[Items from a data source]

┏━━

-- pv_equiv track=rewrite | github.com/lhuasheng/localCMS | cli/core/obsidian_vault.py | _strip_indented_code_blocks
-- ===== SOURCE A (Python) =====
-- def _strip_indented_code_blocks(content: str) -> str:
--     stripped_lines: list[str] = []
--     in_code_block = False
--
--     for line in content.splitlines():
--         is_indented = line.startswith("    ") or line.startswith("\t")
--
--         if in_code_block:
--             if is_indented or not line.strip():
--                 stripped_lines.append("")
--                 continue
--             in_code_block = False
--
--         if is_indented and (not stripped_lines or not stripped_lines[-1].strip()):
--             in_code_block = True
--             stripped_lines.append("")
--             continue
--
--         stripped_lines.append(line)
--
--     return "\n".join(stripped_lines)
-- ===== SOURCE B (Python) =====
-- def _strip_indented_code_blocks(content: str) -> str:
--     lines = content.splitlines()
--     out: list[str] = []
--     i = 0
--     while i < len(lines):
--         line = lines[i]
--         indented = line.startswith("    ") or line.startswith("\t")
--         if indented and (not out or not out[-1].strip()):
--             # a code block starts here: blank it and consume every following
--             # indented-or-blank line as part of the block
--             out.append("")
--             i += 1
--             while i < len(lines):
--                 nxt = lines[i]
--                 if nxt.startswith("    ") or nxt.startswith("\t") or not nxt.strip():
--                     out.append("")
--                     i += 1
--                 else:
--                     break
--         else:
--             out.append(line)
--             i += 1
--     return "\n".join(out)
-- ===== Notes on version B (the rewrite author's own statement) =====
-- stated objective: alternative
-- what changed: Replaces A's single-pass flag state machine (in_code_block carried across iterations, re-checked at each line) with an index-driven outer scan that, on detecting a block start, runs an inner loop consuming the whole run of indented-or-blank lines at once.
import Mathlib
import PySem

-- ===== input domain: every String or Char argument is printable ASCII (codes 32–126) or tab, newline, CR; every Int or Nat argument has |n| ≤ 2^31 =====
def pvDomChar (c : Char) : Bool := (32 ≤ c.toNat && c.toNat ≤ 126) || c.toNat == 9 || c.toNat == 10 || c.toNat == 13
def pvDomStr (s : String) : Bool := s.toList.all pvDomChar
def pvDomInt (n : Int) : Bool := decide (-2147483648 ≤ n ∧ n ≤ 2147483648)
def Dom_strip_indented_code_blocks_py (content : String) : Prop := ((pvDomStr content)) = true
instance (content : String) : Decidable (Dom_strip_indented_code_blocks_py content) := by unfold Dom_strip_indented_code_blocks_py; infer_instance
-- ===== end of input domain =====

-- B restructures A's flag state machine into an outer scan with an inner loop that
-- consumes a whole indented block at once (objective: alternative decomposition; same cost).
-- ===== PORT A =====
-- accumulator kept reversed (head = last appended line); the two in_code_block
-- states of the loop body are the two match arms
def stripA_step : List String × Bool → String → List String × Bool
  | (acc, true), line =>
    if PySem.Str.startswith line "    " || PySem.Str.startswith line "\t"
        || PySem.Str.strip line == "" then ("" :: acc, true)
    else
      -- in_code_block := False, fall through to the block-start check
      if (PySem.Str.startswith line "    " || PySem.Str.startswith line "\t")
          && (acc.isEmpty || PySem.Str.strip (acc.headD "") == "") then ("" :: acc, true)
      else (line :: acc, false)
  | (acc, false), line =>
    if (PySem.Str.startswith line "    " || PySem.Str.startswith line "\t")
        && (acc.isEmpty || PySem.Str.strip (acc.headD "") == "") then ("" :: acc, true)
    else (line :: acc, false)

def strip_indented_code_blocks_py (content : String) : String :=
  PySem.Str.join "\n"
    ((PySem.Str.splitlines content).foldl stripA_step ([], false)).1.reverse

-- ===== PORT B =====
def stripB_indented (l : String) : Bool :=
  PySem.Str.startswith l "    " || PySem.Str.startswith l "\t"

-- inner while loop: consume indented-or-blank lines, appending "" for each;
-- returns (accumulator, remaining lines)
def stripB_inner : List String → List String → List String × List String
  | [], acc => (acc, [])
  | l :: ls, acc =>
    if stripB_indented l || PySem.Str.strip l == "" then stripB_inner ls ("" :: acc)
    else (acc, l :: ls)

theorem stripB_inner_len (ls acc : List String) :
    (stripB_inner ls acc).2.length ≤ ls.length := by
  induction ls generalizing acc with
  | nil => simp [stripB_inner]
  | cons l ls ih =>
    simp only [stripB_inner]
    split
    · exact le_trans (ih _) (Nat.le_succ _)
    · simp

-- outer while loop (accumulator reversed, head = last emitted line)
def stripB_outer : List String → List String → List String
  | [], acc => acc
  | l :: ls, acc =>
    if stripB_indented l && (acc.isEmpty || PySem.Str.strip (acc.headD "") == "") then
      let p := stripB_inner ls ("" :: acc)
      stripB_outer p.2 p.1
    else stripB_outer ls (l :: acc)
  termination_by ls _ => ls.length
  decreasing_by
    · exact Nat.lt_succ_of_le (stripB_inner_len ls ("" :: acc))
    · simp

def strip_indented_code_blocks_py_alt (content : String) : String :=
  PySem.Str.join "\n" (stripB_outer (PySem.Str.splitlines content) []).reverse

-- ===== PRECONDITION & SPEC =====
def Spec_strip_indented_code_blocks_py (content : String) (out : String) : Prop := out = strip_indented_code_blocks_py_alt content
instance (content : String) (out : String) : Decidable (Spec_strip_indented_code_blocks_py content out) := by unfold Spec_strip_indented_code_blocks_py; infer_instance

-- ===== CLAIM (what is proved, stated in full; the proofs are below) =====
def Claim_equal_strip_indented_code_blocks_py : Prop := ∀ (content : String), Dom_strip_indented_code_blocks_py content → Spec_strip_indented_code_blocks_py content (strip_indented_code_blocks_py content)

-- ===== LEMMAS AND PROOFS =====
theorem stripB_outer_cons (l : String) (ls acc : List String) :
    stripB_outer (l :: ls) acc =
      if stripB_indented l && (acc.isEmpty || PySem.Str.strip (acc.headD "") == "") then
        stripB_outer (stripB_inner ls ("" :: acc)).2 (stripB_inner ls ("" :: acc)).1
      else stripB_outer ls (l :: acc) := by
  rw [stripB_outer]

theorem stripAB_core (ls : List String) : ∀ acc : List String,
    (ls.foldl stripA_step (acc, false)).1 = stripB_outer ls acc ∧
    (ls.foldl stripA_step (acc, true)).1 =
      stripB_outer (stripB_inner ls acc).2 (stripB_inner ls acc).1 := by
  induction ls with
  | nil => intro acc; simp [stripB_outer, stripB_inner]
  | cons l ls ih =>
    intro acc
    constructor
    · rw [List.foldl_cons, stripB_outer_cons]
      by_cases hc : ((PySem.Str.startswith l "    " || PySem.Str.startswith l "\t")
          && (acc.isEmpty || PySem.Str.strip (acc.headD "") == "")) = true
      · rw [if_pos (by simpa [stripB_indented] using hc)]
        simp only [stripA_step, if_pos hc]
        exact (ih ("" :: acc)).2
      · rw [if_neg (by simpa [stripB_indented] using hc)]
        simp only [stripA_step, if_neg hc]
        exact (ih (l :: acc)).1
    · simp only [List.foldl_cons, stripA_step, stripB_inner, stripB_indented]
      by_cases hb : (PySem.Str.startswith l "    " || PySem.Str.startswith l "\t"
          || PySem.Str.strip l == "") = true
      · rw [if_pos hb, if_pos hb]
        exact (ih ("" :: acc)).2
      · rw [if_neg hb, if_neg hb]
        have hind : PySem.Chars.startswith l.toList [' ', ' ', ' ', ' '] = false ∧
            PySem.Chars.startswith l.toList ['\t'] = false := by
          simp only [Bool.or_eq_true, not_or] at hb
          constructor <;> simp_all
        rw [if_neg (by simp [hind.1, hind.2]), stripB_outer_cons,
          if_neg (by simp [stripB_indented, hind.1, hind.2])]
        exact (ih (l :: acc)).1

theorem stripAB_eq (content : String) :
    strip_indented_code_blocks_py content = strip_indented_code_blocks_py_alt content := by
  unfold strip_indented_code_blocks_py strip_indented_code_blocks_py_alt
  rw [(stripAB_core (PySem.Str.splitlines content) []).1]

-- ===== VERDICT (by name: the statement is the Claim_ definition above) =====
theorem strip_indented_code_blocks_py_spec : Claim_equal_strip_indented_code_blocks_py := by
  intro content _
  exact stripAB_eq content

┗━━

## EXERCISE DETAILS
Above this instruction are the records; retype exactly the lines from the one containing "content := by" up to and including the one containing "-- ===== VERDICT".

## RESULT BELOW
    strip_indented_code_blocks_py content = strip_indented_code_blocks_py_alt content := by
  unfold strip_indented_code_blocks_py strip_indented_code_blocks_py_alt
  rw [(stripAB_core (PySem.Str.splitlines content) []).1]

-- ===== VERDICT (by name: the statement is the Claim_ definition above) =====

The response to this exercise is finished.